TASK DATA »

- Opening Delimiter -

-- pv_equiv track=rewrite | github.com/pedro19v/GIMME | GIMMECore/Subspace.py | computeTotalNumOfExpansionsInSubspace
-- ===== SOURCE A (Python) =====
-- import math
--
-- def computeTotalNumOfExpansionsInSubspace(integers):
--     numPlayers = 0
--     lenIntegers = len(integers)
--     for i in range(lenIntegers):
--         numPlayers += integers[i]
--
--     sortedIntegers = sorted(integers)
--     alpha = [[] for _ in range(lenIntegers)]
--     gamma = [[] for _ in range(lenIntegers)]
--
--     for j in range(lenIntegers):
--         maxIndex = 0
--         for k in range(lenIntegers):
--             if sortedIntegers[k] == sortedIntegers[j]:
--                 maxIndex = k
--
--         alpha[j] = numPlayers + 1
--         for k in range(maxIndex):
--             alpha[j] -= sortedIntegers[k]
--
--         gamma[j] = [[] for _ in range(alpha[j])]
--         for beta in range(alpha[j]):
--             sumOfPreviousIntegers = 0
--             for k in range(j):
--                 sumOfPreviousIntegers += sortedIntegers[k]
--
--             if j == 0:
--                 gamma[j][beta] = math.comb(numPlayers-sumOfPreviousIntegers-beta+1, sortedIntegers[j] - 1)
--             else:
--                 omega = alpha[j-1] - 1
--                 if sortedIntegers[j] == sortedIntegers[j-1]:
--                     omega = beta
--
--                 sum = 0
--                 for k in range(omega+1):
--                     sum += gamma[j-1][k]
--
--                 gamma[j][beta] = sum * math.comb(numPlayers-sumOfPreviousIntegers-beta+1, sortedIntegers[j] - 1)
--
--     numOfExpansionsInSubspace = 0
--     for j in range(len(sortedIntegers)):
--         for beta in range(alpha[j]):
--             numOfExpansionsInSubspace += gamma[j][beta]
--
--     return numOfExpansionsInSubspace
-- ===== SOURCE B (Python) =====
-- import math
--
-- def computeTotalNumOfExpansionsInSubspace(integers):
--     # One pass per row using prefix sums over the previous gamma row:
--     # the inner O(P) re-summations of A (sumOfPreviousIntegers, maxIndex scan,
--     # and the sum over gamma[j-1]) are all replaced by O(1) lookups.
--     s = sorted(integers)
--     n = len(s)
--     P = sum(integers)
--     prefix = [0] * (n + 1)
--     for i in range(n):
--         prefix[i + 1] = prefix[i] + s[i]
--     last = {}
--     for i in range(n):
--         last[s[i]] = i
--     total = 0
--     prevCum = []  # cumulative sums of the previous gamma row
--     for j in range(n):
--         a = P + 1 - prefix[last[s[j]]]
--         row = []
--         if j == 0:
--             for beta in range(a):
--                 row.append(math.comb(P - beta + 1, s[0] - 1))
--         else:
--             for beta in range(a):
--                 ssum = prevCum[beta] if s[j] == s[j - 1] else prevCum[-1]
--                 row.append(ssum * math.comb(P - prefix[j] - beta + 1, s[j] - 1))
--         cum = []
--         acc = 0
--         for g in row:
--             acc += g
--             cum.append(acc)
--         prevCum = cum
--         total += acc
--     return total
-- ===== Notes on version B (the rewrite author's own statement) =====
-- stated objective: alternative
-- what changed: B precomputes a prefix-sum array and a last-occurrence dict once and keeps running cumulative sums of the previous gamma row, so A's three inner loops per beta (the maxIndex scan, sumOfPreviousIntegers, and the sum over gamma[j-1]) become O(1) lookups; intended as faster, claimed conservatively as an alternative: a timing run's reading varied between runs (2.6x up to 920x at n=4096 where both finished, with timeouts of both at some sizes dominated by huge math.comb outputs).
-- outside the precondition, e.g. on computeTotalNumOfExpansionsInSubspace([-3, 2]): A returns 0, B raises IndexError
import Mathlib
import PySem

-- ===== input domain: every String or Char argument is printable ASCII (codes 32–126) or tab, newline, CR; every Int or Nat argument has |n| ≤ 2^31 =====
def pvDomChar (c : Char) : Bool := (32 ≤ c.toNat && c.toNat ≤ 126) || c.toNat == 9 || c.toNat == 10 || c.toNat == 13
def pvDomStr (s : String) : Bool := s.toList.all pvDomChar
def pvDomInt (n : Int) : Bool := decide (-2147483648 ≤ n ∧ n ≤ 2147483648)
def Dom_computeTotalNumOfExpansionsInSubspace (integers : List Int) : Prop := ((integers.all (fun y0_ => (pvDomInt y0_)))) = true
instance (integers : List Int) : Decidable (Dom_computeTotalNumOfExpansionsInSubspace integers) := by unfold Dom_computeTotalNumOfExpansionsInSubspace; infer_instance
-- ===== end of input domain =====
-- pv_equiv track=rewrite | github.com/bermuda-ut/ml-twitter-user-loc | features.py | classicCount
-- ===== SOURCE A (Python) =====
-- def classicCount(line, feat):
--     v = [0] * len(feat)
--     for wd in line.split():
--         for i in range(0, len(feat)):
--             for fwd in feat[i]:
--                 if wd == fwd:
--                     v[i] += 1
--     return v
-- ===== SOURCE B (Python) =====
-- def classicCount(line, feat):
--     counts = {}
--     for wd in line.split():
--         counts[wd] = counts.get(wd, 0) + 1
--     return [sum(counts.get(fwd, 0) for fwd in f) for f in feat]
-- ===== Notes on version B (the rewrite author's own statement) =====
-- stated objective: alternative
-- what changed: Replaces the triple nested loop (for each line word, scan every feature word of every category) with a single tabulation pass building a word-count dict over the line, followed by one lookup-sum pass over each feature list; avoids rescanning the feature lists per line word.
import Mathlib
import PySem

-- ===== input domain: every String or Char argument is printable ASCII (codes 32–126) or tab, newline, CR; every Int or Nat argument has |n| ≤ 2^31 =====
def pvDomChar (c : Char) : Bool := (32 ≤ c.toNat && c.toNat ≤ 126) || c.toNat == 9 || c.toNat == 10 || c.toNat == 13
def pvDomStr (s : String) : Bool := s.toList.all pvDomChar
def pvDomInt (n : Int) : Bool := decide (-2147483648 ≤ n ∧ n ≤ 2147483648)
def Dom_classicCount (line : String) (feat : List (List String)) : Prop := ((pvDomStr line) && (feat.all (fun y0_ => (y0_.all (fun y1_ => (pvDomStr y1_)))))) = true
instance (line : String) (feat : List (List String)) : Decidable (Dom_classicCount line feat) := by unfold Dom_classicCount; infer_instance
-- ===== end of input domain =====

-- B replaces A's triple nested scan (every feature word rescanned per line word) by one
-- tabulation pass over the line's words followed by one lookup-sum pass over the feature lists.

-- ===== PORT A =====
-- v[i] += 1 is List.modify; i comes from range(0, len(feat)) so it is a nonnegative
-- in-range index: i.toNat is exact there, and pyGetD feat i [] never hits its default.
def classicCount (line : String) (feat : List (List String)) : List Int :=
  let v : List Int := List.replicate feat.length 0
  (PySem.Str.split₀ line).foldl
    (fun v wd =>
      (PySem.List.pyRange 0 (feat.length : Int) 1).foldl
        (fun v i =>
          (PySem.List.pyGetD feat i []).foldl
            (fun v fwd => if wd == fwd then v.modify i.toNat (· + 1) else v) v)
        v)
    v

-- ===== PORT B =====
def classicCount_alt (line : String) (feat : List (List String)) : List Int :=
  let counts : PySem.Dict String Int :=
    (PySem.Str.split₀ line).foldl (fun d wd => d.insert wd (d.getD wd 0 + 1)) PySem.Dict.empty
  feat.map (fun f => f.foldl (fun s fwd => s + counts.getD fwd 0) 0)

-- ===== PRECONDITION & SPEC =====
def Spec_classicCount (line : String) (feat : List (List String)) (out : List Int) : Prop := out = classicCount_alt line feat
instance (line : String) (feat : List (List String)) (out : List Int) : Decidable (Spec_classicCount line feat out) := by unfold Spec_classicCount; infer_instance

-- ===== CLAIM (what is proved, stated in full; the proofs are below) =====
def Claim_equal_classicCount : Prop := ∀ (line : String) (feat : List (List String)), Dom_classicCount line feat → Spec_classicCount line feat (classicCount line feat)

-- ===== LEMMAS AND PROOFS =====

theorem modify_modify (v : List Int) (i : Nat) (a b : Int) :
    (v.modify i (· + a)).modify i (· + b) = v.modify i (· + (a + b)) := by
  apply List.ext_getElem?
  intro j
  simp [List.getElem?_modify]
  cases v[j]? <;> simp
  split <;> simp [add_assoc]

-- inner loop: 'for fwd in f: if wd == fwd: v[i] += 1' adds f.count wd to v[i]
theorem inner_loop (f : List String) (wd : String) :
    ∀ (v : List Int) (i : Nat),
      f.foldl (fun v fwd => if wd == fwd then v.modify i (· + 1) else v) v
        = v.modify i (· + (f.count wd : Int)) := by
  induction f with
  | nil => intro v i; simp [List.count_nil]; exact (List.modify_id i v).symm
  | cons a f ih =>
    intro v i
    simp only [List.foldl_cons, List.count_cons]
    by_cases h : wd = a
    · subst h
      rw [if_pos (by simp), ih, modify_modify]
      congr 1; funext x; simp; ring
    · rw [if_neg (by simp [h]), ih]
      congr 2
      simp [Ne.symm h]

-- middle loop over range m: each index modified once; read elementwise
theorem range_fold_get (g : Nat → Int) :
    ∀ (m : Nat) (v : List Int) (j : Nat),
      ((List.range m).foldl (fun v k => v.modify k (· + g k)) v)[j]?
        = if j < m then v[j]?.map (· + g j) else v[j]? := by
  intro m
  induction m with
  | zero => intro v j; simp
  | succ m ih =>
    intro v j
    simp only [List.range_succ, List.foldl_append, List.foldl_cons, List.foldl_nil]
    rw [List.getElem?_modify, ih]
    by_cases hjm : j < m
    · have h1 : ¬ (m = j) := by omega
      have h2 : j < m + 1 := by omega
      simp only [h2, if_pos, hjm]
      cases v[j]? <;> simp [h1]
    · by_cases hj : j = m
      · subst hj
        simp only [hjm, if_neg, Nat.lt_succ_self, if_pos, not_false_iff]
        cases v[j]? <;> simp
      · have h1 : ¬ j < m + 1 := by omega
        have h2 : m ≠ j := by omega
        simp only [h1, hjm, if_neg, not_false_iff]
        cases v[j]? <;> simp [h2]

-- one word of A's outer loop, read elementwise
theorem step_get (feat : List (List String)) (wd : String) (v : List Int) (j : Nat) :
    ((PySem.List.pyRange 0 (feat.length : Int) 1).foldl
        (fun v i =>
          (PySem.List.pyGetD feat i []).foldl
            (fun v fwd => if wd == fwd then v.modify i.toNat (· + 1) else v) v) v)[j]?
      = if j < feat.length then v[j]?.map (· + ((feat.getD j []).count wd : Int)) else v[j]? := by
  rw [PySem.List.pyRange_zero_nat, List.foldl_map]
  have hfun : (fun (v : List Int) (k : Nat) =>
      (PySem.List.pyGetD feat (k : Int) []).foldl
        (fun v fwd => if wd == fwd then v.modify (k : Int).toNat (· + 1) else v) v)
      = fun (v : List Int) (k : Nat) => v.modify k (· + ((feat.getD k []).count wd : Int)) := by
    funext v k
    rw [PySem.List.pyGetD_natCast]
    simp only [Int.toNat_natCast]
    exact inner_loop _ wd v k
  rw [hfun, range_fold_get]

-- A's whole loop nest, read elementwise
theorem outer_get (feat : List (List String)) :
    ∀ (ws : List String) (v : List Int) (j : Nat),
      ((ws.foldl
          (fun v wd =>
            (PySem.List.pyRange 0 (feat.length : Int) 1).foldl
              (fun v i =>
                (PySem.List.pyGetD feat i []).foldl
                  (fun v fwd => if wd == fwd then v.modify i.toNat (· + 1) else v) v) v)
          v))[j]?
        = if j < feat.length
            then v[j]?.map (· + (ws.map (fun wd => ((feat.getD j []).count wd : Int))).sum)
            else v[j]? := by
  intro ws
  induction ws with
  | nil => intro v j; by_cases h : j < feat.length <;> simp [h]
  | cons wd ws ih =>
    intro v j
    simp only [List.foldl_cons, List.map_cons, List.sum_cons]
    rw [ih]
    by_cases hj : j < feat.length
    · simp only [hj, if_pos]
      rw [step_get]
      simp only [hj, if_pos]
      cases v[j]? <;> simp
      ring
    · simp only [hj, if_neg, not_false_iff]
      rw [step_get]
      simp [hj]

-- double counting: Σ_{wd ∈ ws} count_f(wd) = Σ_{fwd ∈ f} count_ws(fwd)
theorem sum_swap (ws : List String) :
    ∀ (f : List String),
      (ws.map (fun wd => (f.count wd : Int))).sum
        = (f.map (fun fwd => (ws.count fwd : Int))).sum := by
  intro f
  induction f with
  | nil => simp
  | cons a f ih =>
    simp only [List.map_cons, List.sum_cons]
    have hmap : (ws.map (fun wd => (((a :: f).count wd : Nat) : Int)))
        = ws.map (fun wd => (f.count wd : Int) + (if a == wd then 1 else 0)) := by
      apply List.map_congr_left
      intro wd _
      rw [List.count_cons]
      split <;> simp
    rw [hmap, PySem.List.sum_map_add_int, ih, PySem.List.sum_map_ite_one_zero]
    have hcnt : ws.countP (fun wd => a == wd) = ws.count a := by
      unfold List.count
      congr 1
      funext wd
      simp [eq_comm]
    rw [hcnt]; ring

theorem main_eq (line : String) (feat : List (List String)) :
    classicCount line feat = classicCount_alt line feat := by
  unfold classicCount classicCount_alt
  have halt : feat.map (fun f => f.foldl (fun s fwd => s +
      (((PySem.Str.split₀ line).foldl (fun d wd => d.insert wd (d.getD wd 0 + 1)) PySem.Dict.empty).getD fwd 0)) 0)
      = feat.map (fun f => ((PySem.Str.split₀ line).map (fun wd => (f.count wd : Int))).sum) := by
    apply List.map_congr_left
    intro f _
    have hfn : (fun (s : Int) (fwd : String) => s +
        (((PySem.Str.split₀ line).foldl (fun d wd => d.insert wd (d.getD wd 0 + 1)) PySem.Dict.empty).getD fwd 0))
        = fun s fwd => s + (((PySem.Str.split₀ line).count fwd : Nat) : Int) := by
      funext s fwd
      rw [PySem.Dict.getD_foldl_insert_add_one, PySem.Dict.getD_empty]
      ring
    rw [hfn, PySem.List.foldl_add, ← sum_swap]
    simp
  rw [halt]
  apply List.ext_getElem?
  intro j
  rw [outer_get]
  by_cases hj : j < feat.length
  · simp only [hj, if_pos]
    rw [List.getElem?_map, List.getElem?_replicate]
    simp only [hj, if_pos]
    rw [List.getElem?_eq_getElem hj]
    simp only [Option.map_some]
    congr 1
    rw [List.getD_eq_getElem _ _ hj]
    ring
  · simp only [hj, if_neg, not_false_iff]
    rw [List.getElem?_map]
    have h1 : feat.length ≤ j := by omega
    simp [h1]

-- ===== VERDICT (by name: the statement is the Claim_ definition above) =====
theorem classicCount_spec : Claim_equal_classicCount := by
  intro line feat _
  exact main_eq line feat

- Closing Delimiter -

Can you write out the lines above, from the first one through the one containing "for _ in range(alpha[j])]", exactly as they appear and nothing more?

-- pv_equiv track=rewrite | github.com/pedro19v/GIMME | GIMMECore/Subspace.py | computeTotalNumOfExpansionsInSubspace
-- ===== SOURCE A (Python) =====
-- import math
--
-- def computeTotalNumOfExpansionsInSubspace(integers):
--     numPlayers = 0
--     lenIntegers = len(integers)
--     for i in range(lenIntegers):
--         numPlayers += integers[i]
--
--     sortedIntegers = sorted(integers)
--     alpha = [[] for _ in range(lenIntegers)]
--     gamma = [[] for _ in range(lenIntegers)]
--
--     for j in range(lenIntegers):
--         maxIndex = 0
--         for k in range(lenIntegers):
--             if sortedIntegers[k] == sortedIntegers[j]:
--                 maxIndex = k
--
--         alpha[j] = numPlayers + 1
--         for k in range(maxIndex):
--             alpha[j] -= sortedIntegers[k]
--
--         gamma[j] = [[] for _ in range(alpha[j])]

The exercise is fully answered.